Nasceu em minha casa, foi gerada em minha casa, nela viveu esses dez anos,
participando de tudo, recebendo meus amigos na sala, cheirando-os e ficando ao lado
deles - sabendo que, de alguma forma, devia homenageá-los por mim e por ela.

Ao contrário da mãe, que tinha alguma autonomia existencial, aquilo que eu chamava
de “fumos fidalgos”, como o Dom Casmurro, Títi era um prolongamento, o dia e a
noite, o sol e todas as estrelas, o universo dela centrava-se em acompanhar, resumia-se
em estar perto.

Quando Mila foi embora, há dois anos, ela compreendeu que ficara mais importante -e,
se isso fosse possível, mais amada. Escoou com sabedoria a dor e o pranto, a ausência e
a tristeza, e se já era atenta aos movimentos mais insignificantes da casa, com o tempo
tornou-se um pedaço significante da vida em geral e do meu mundo particular.

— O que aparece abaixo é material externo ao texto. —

-- the stack-machine invariants: processing any w at top level appends pvF w to the
-- output; processing a balanced w inside a frame extends that frame's text and kids
theorem pvMain (n : Nat) :
    (∀ w : List Char, w.length ≤ n → ∀ parts : List String,
       (w.foldl pvStepB (parts, [])).1 = parts ++ pvF w) ∧
    (∀ w : List Char, w.length ≤ n → pvNonneg 0 w → pvRun 0 w = 0 →
       ∀ (parts : List String) (t : List Char) (k : List String) rest,
         w.foldl pvStepB (parts, (t, k) :: rest)
          = (parts, (t ++ w, k ++ pvF w) :: rest)) := by
  induction n with
  | zero =>
    constructor
    · intro w hw parts
      rw [Nat.le_zero] at hw
      rw [List.length_eq_zero_iff] at hw
      subst hw
      simp [pvF]
    · intro w hw _ _ parts t k rest
      rw [Nat.le_zero] at hw
      rw [List.length_eq_zero_iff] at hw
      subst hw
      simp [pvF]
  | succ n ihn =>
    constructor
    · intro w hw parts
      cases w with
      | nil => simp [pvF]
      | cons c t =>
        have ht : t.length ≤ n := by simpa using hw
        simp only [List.foldl_cons]
        by_cases hbr : c = '['
        · subst hbr
          rw [pvStepB_open]
          rcases hb : (pvScan t 1).2.2 with _ | _
          · -- unmatched '[': the output is untouched and pvF contributes nothing
            have hnn := (pvScan_false t 1 le_rfl hb).1
            rw [pvParts_stable t parts [([], [])] (by simp) (by simpa using hnn)]
            have hFnil : pvF ('[' :: t) = [] := by
              rw [pvF]
              have hscan : pvScan t 1 = ((pvScan t 1).1, (pvScan t 1).2.1, false) :=
                Prod.ext rfl (Prod.ext rfl hb)
              rw [hscan]
              simp
            rw [hFnil]
            simp
          · obtain ⟨hsplit, hnnw, hrunw⟩ := pvScan_true t 1 le_rfl hb
            have hlen := pvScan_len t 1 hb
            set w' := (pvScan t 1).1 with hw'
            set r := (pvScan t 1).2.1 with hr'
            have hscan : pvScan t 1 = (w', r, true) := Prod.ext rfl (Prod.ext rfl hb)
            have hnnw0 : pvNonneg 0 w' := by simpa using hnnw
            have hrunw0 : pvRun 0 w' = 0 := by simpa using hrunw
            rw [hsplit, List.foldl_append, List.foldl_cons]
            rw [ihn.2 w' (by omega) hnnw0 hrunw0 parts [] [] []]
            simp only [List.nil_append]
            rw [pvStepB_close_top]
            rw [ihn.1 r (by omega)]
            have hFw : pvF ('[' :: (w' ++ ']' :: r)) = (String.ofList w' :: pvF w') ++ pvF r := by
              rw [pvF, ← hsplit, hscan]
              simp
            rw [hFw]
            simp
        · have hstep : pvStepB (parts, []) c = (parts, []) := by
            by_cases hcl : c = ']'
            · subst hcl; exact pvStepB_close_empty parts
            · exact pvStepB_other_empty c hbr hcl parts
          rw [hstep, ihn.1 t ht, pvF, if_neg hbr]
    · intro w hw hnn hrun parts t0 k rest
      cases w with
      | nil => simp [pvF]
      | cons c t =>
        have ht : t.length ≤ n := by simpa using hw
        obtain ⟨h1, h2⟩ := hnn
        simp only [pvRun] at hrun
        simp only [List.foldl_cons]
        by_cases hbr : c = '['
        · subst hbr
          have hdo : pvDelta '[' = 1 := by simp [pvDelta]
          rw [hdo] at h1 h2 hrun
          have h1' : pvNonneg 1 t := by simpa using h2
          have hrt : pvRun 1 t = 0 := by simpa using hrun
          have hb := pvScan_hit t 1 le_rfl hrt
          obtain ⟨hsplit, hnnw, hrunw⟩ := pvScan_true t 1 le_rfl hb
          have hlen := pvScan_len t 1 hb
          set w' := (pvScan t 1).1 with hw'
          set r := (pvScan t 1).2.1 with hr'
          have hscan : pvScan t 1 = (w', r, true) := Prod.ext rfl (Prod.ext rfl hb)
          have hnnw0 : pvNonneg 0 w' := by simpa using hnnw
          have hrunw0 : pvRun 0 w' = 0 := by simpa using hrunw
          have hnnr : pvNonneg 0 r := by
            rw [hsplit, pvNonneg_append, pvRun_shift w' 1, hrunw0] at h1'
            have hx := h1'.2
            have hdm : pvDelta ']' = -1 := by simp [pvDelta]
            simp only [pvNonneg, hdm] at hx
            norm_num at hx
            exact hx
          have hrr : pvRun 0 r = 0 := by
            rw [hsplit, pvRun_append, pvRun_shift w' 1, hrunw0] at hrt
            have hdm : pvDelta ']' = -1 := by simp [pvDelta]
            simp only [pvRun, hdm] at hrt
            norm_num at hrt
            exact hrt
          rw [pvStepB_open, hsplit, List.foldl_append, List.foldl_cons]
          rw [ihn.2 w' (by omega) hnnw0 hrunw0 parts [] [] ((t0, k) :: rest)]
          simp only [List.nil_append]
          rw [pvStepB_close_nest]
          rw [ihn.2 r (by omega) hnnr hrr parts _ _ rest]
          have hFw : pvF ('[' :: (w' ++ ']' :: r)) = (String.ofList w' :: pvF w') ++ pvF r := by
            rw [pvF, ← hsplit, hscan]
            simp
          rw [hFw]
          simp
        · by_cases hcl : c = ']'
          · exfalso
            subst hcl
            simp [pvDelta] at h1
          · have hd0 : pvDelta c = 0 := by simp [pvDelta, hbr, hcl]
            rw [hd0] at h2 hrun
            have h2' : pvNonneg 0 t := by simpa using h2
            have hrt : pvRun 0 t = 0 := by simpa using hrun
            rw [pvStepB_other c hbr hcl]
            rw [ihn.2 t ht h2' hrt parts (t0 ++ [c]) k rest]
            rw [pvF, if_neg hbr]
            simp

-- ===== VERDICT (by name: the statement is the Claim_ definition above) =====
theorem extract_bracket_inner_parts_py_spec : Claim_equal_extract_bracket_inner_parts_py := by
  intro s _
  unfold Spec_extract_bracket_inner_parts_py extract_bracket_inner_parts_py extract_bracket_inner_parts_py_alt
  rw [pvGoA_eq, List.drop_zero, (pvMain s.toList.length).1 s.toList le_rfl []]
  simp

Vida e mundo que deverão, agora, continuar sem ela -se é que posso chamar de
continuação o que tenho pela frente. Perdi alguns amigos, recentemente, mas foram
perdas coletivas que doeram, mas, de certa forma, são compensadas pela repartição do
prejuízo.

Perder Títi é um “resto de terra arrancado” de mim mesmo -e estou citando pela
segunda vez Machado de Assis, que criou um cão com o nome do dono (Quincas
Borba) e sabia como ninguém que dono e cão são uma coisa só.

Essa “coisa só” fica mais só, nem por isso fica mais forte, como queria Ibsen. Fica
apenas mais sozinho mesmo, sem ter aquele olhar que vai fundo da gente e adivinha até
a alegria e a tristeza que sentimos sem compreender. Sem Títi, é mais fácil aceitar que a
morte seja tão poderosa, desde que seja bem menos poderosa do que o amor.